Submit manuscript...
eISSN: 2469-2778

Hematology & Transfusion International Journal

Correspondence:

Received: January 01, 1970 | Published: ,

Citation: DOI:

Download PDF

Abstract

Background: MicroRNAs are recently identified class of small single stranded RNA molecules of 21-23 nucleotides that regulate gene expression at the posttranscriptional level. Chronic lymphocytic leukemia (CLL) is characterized by a typical defect in apoptosis resulting in accumulation of mature resting B cells within the peripheral blood, bone marrow and lymphoid organs. One of the relevant microRNAs to CLL is microRNA-196a2, as its potential targets of action include genes involved in apoptosis regulation. The single nucleotide polymorphism (SNP) in microRNA-196a2 rs11614913 C/T has been implicated as possible biomarker associated with multiple kinds of cancers. While multiple recent studies showed that genetic polymorphisms play an influential role in CLL susceptibility, the role of microRNA-196a2 SNP rs11614913in CLL remains elusive.

Patients and methods: The present study was conducted on 40 newly diagnosed Egyptian CLL patients and 40 control subjects. Genotyping of microRNA-196a2 SNP rs11614913 was performed by real-time PCR.

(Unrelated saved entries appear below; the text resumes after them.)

-- pv_equiv track=rewrite | github.com/Qzbit/ArkadaBot | calculators/star_pythagoras.py | calculate_star_pythagoras
-- ===== SOURCE A (Python) =====
-- def calculate_star_pythagoras(day, month, year):
--     """Выполняет расчёты для Звезды Пифагора."""
--     def reduce_to_single_digit(num):
--         while num > 9:
--             num = sum(int(d) for d in str(num))
--         return num
--
--     day_number = reduce_to_single_digit(day)
--     month_number = reduce_to_single_digit(month)
--     year_number = reduce_to_single_digit(sum(int(d) for d in str(year)))
--     sum1 = reduce_to_single_digit(day_number + month_number + year_number)
--     sum2 = reduce_to_single_digit(day_number + month_number + year_number + sum1)
--     center = reduce_to_single_digit(day_number + month_number + year_number + sum1 + sum2)
--
--     return {
--         "day": day_number,
--         "month": month_number,
--         "year": year_number,
--         "sum1": sum1,
--         "sum2": sum2,
--         "center": center,
--     }
-- ===== SOURCE B (Python) =====
-- def calculate_star_pythagoras(day, month, year):
--     """Pythagoras star reductions via the closed-form digital root (no reduction loops)."""
--     def digital_root(num):
--         return num if num <= 9 else 1 + (num - 1) % 9
--
--     day_number = digital_root(day)
--     month_number = digital_root(month)
--     year_number = digital_root(sum(int(d) for d in str(year)))
--     base = day_number + month_number + year_number
--     sum1 = digital_root(base)
--     sum2 = digital_root(base + sum1)
--     center = digital_root(base + sum1 + sum2)
--
--     return {
--         "day": day_number,
--         "month": month_number,
--         "year": year_number,
--         "sum1": sum1,
--         "sum2": sum2,
--         "center": center,
--     }
-- ===== Notes on version B (the rewrite author's own statement) =====
-- stated objective: simpler
-- what changed: Replaced A's while-loop reducer (repeatedly stringify and digit-sum until <= 9) with the closed-form digital root num if num <= 9 else 1 + (num - 1) % 9, keeping the str-based digit sum only for the year so a negative year still raises ValueError; Pre_ excludes year < 0 where both raise.
import Mathlib
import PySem

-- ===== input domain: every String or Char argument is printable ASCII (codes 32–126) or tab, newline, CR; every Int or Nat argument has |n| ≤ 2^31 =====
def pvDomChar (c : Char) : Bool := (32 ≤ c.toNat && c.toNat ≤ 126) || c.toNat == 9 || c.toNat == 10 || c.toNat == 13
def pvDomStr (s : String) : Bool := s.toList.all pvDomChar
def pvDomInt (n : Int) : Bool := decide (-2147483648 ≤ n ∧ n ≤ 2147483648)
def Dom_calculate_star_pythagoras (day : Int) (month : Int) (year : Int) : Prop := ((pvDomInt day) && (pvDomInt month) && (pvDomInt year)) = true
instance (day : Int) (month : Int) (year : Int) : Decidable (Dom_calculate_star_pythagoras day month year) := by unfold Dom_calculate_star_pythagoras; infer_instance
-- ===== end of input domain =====

-- B replaces A's while-loop digit-sum reducer with the closed-form digital root 1 + (num-1) % 9 (objective: simpler).

-- ===== PORT A =====
-- int(d) for a one-character string d; exact on digit characters (the only ones reached
-- inside Pre_: the '-' of a negative year, where Python raises ValueError, is excluded by Pre_).
def pvDigitVal (c : Char) : Int := (PySem.Int.ofChars? [c]).getD 0

-- sum(int(d) for d in str(num)) — the digit-sum line both A and B contain verbatim
def pvDigitSum (n : Int) : Int := ((PySem.Int.toChars n).map pvDigitVal).sum

-- termination facts for the while-loop port (cited by pvReduce's decreasing_by)
theorem pvToDigitsCore_eq (f : Nat) : ∀ (n : Nat) (ds : List Char), 0 < n → n ≤ f →
    Nat.toDigitsCore 10 f n ds = (Nat.digits 10 n).reverse.map Nat.digitChar ++ ds := by
  induction f with
  | zero => intro n ds h hf; omega
  | succ f ih =>
    intro n ds h hf
    rw [Nat.toDigitsCore]
    by_cases h0 : n / 10 = 0
    · rw [if_pos h0]
      rw [Nat.digits_def' (by norm_num : (1:Nat) < 10) h, h0, Nat.digits_zero]
      simp
    · rw [if_neg h0]
      rw [ih (n / 10) _ (by omega) (by omega)]
      rw [Nat.digits_def' (by norm_num : (1:Nat) < 10) h]
      simp

theorem pvDigitVal_digitChar (d : Nat) (h : d < 10) : pvDigitVal (Nat.digitChar d) = (d : Int) := by
  interval_cases d <;> decide

theorem pvDigitSum_eq (n : Int) (h : 0 ≤ n) : pvDigitSum n = ((Nat.digits 10 n.toNat).sum : Int) := by
  rcases eq_or_lt_of_le h with h0 | hpos
  · rw [← h0]; decide
  · unfold pvDigitSum PySem.Int.toChars
    rw [if_neg (by omega)]
    unfold Nat.toDigits
    rw [pvToDigitsCore_eq _ _ _ (by omega) (by omega)]
    simp only [List.append_nil, List.map_reverse, List.map_map, List.sum_reverse, Function.comp_def]
    rw [List.map_congr_left (fun d hd => pvDigitVal_digitChar d (Nat.digits_lt_base (by norm_num) hd))]
    rw [Nat.cast_list_sum]

theorem pvDigitsSum_le (m : Nat) : (Nat.digits 10 m).sum ≤ m := by
  induction m using Nat.strong_induction_on with
  | _ m ih =>
    rcases Nat.eq_zero_or_pos m with h | h
    · simp [h]
    · rw [Nat.digits_def' (by norm_num : (1:Nat) < 10) h, List.sum_cons]
      have := ih (m / 10) (by omega)
      omega

theorem pvDigitsSum_lt (m : Nat) (h : 10 ≤ m) : (Nat.digits 10 m).sum < m := by
  rw [Nat.digits_def' (by norm_num : (1:Nat) < 10) (by omega), List.sum_cons]
  have := pvDigitsSum_le (m / 10)
  omega

theorem pvDigitSum_lt_self (n : Int) (h : 9 < n) : (pvDigitSum n).toNat < n.toNat := by
  rw [pvDigitSum_eq n (by omega)]
  have := pvDigitsSum_lt n.toNat (by omega)
  omega

-- the inner while-loop reducer of A
def pvReduce (num : Int) : Int :=
  if h : 9 < num then pvReduce (pvDigitSum num) else num
termination_by num.toNat
decreasing_by exact pvDigitSum_lt_self num h

def calculate_star_pythagoras (day : Int) (month : Int) (year : Int) : List (String × Int) :=
  let day_number := pvReduce day
  let month_number := pvReduce month
  let year_number := pvReduce (pvDigitSum year)
  let sum1 := pvReduce (day_number + month_number + year_number)
  let sum2 := pvReduce (day_number + month_number + year_number + sum1)
  let center := pvReduce (day_number + month_number + year_number + sum1 + sum2)
  [("day", day_number), ("month", month_number), ("year", year_number),
   ("sum1", sum1), ("sum2", sum2), ("center", center)]

-- ===== PORT B =====
def pvDigitalRoot (num : Int) : Int := if num ≤ 9 then num else 1 + PySem.Int.mod (num - 1) 9

def calculate_star_pythagoras_alt (day : Int) (month : Int) (year : Int) : List (String × Int) :=
  let day_number := pvDigitalRoot day
  let month_number := pvDigitalRoot month
  let year_number := pvDigitalRoot (pvDigitSum year)
  let base := day_number + month_number + year_number
  let sum1 := pvDigitalRoot base
  let sum2 := pvDigitalRoot (base + sum1)
  let center := pvDigitalRoot (base + sum1 + sum2)
  [("day", day_number), ("month", month_number), ("year", year_number),
   ("sum1", sum1), ("sum2", sum2), ("center", center)]

-- ===== PRECONDITION & SPEC =====
-- Pre_ excludes year < 0, where str(year) starts with '-' and int('-') raises ValueError in both A and B.
def Pre_calculate_star_pythagoras (day : Int) (month : Int) (year : Int) : Prop := 0 ≤ year
instance (day : Int) (month : Int) (year : Int) : Decidable (Pre_calculate_star_pythagoras day month year) := by unfold Pre_calculate_star_pythagoras; infer_instance

def pvWitness_calculate_star_pythagoras : Int × Int × Int := (15, 7, 1990)

def Spec_calculate_star_pythagoras (day : Int) (month : Int) (year : Int) (out : List (String × Int)) : Prop := out = calculate_star_pythagoras_alt day month year
instance (day : Int) (month : Int) (year : Int) (out : List (String × Int)) : Decidable (Spec_calculate_star_pythagoras day month year out) := by unfold Spec_calculate_star_pythagoras; infer_instance

-- ===== CLAIM (what is proved, stated in full; the proofs are below) =====
def Claim_equal_calculate_star_pythagoras : Prop := ∀ (day : Int) (month : Int) (year : Int), Dom_calculate_star_pythagoras day month year → Pre_calculate_star_pythagoras day month year → Spec_calculate_star_pythagoras day month year (calculate_star_pythagoras day month year)

-- ===== LEMMAS AND PROOFS =====
theorem pvDigitsSum_pos (m : Nat) (h : 0 < m) : 0 < (Nat.digits 10 m).sum := by
  induction m using Nat.strong_induction_on with
  | _ m ih =>
    rw [Nat.digits_def' (by norm_num : (1:Nat) < 10) h, List.sum_cons]
    rcases Nat.eq_zero_or_pos (m % 10) with h0 | h0
    · have := ih (m / 10) (by omega) (by omega); omega
    · omega

theorem pvDigitalRoot_of_pos (n : Int) (h : 0 < n) : pvDigitalRoot n = 1 + (n - 1) % 9 := by
  unfold pvDigitalRoot
  split_ifs with h9
  · omega
  · rw [PySem.Int.mod_eq_emod_of_pos (by norm_num)]

theorem pvReduce_eq_digitalRoot (n : Int) : pvReduce n = pvDigitalRoot n := by
  by_cases h : 9 < n
  · have hS : pvDigitSum n = ((Nat.digits 10 n.toNat).sum : Int) := pvDigitSum_eq n (by omega)
    have hpos : 0 < (Nat.digits 10 n.toNat).sum := pvDigitsSum_pos n.toNat (by omega)
    have ih := pvReduce_eq_digitalRoot (pvDigitSum n)
    rw [pvReduce, dif_pos h, ih]
    rw [pvDigitalRoot_of_pos _ (by omega), pvDigitalRoot_of_pos n (by omega)]
    have hm := (Nat.modEq_digits_sum 9 10 (by norm_num) n.toNat).symm
    have hmn : (Nat.digits 10 n.toNat).sum % 9 = n.toNat % 9 := hm
    have hm' : ((Nat.digits 10 n.toNat).sum : Int) % 9 = ((n.toNat : Int)) % 9 := by
      exact_mod_cast hmn
    have hn : ((n.toNat : Int)) = n := by omega
    rw [hS]
    omega
  · rw [pvReduce, dif_neg h, pvDigitalRoot, if_pos (by omega)]
termination_by n.toNat
decreasing_by exact pvDigitSum_lt_self n h

-- ===== VERDICT (by name: the statement is the Claim_ definition above) =====
theorem calculate_star_pythagoras_spec : Claim_equal_calculate_star_pythagoras := by
  intro day month year _ _
  unfold Spec_calculate_star_pythagoras calculate_star_pythagoras calculate_star_pythagoras_alt
  simp only [pvReduce_eq_digitalRoot]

Results: The CC genotype was found in 55% of CLL patients versus 12.5% of the controls.On the other handthe TT and TC genotypes were significantly predominant in the control group compared to CLL patients with frequencies of 25% and 62.5% versus 10% and 35% respectively (p<0.001). The C allele carriers were found to have 3.38 fold increased risk for development of CLL (OR=3.38, CI=1.75–6.56) while the T allele seems to be protective against CLL (OR=0.29, CI=0.15–0.57).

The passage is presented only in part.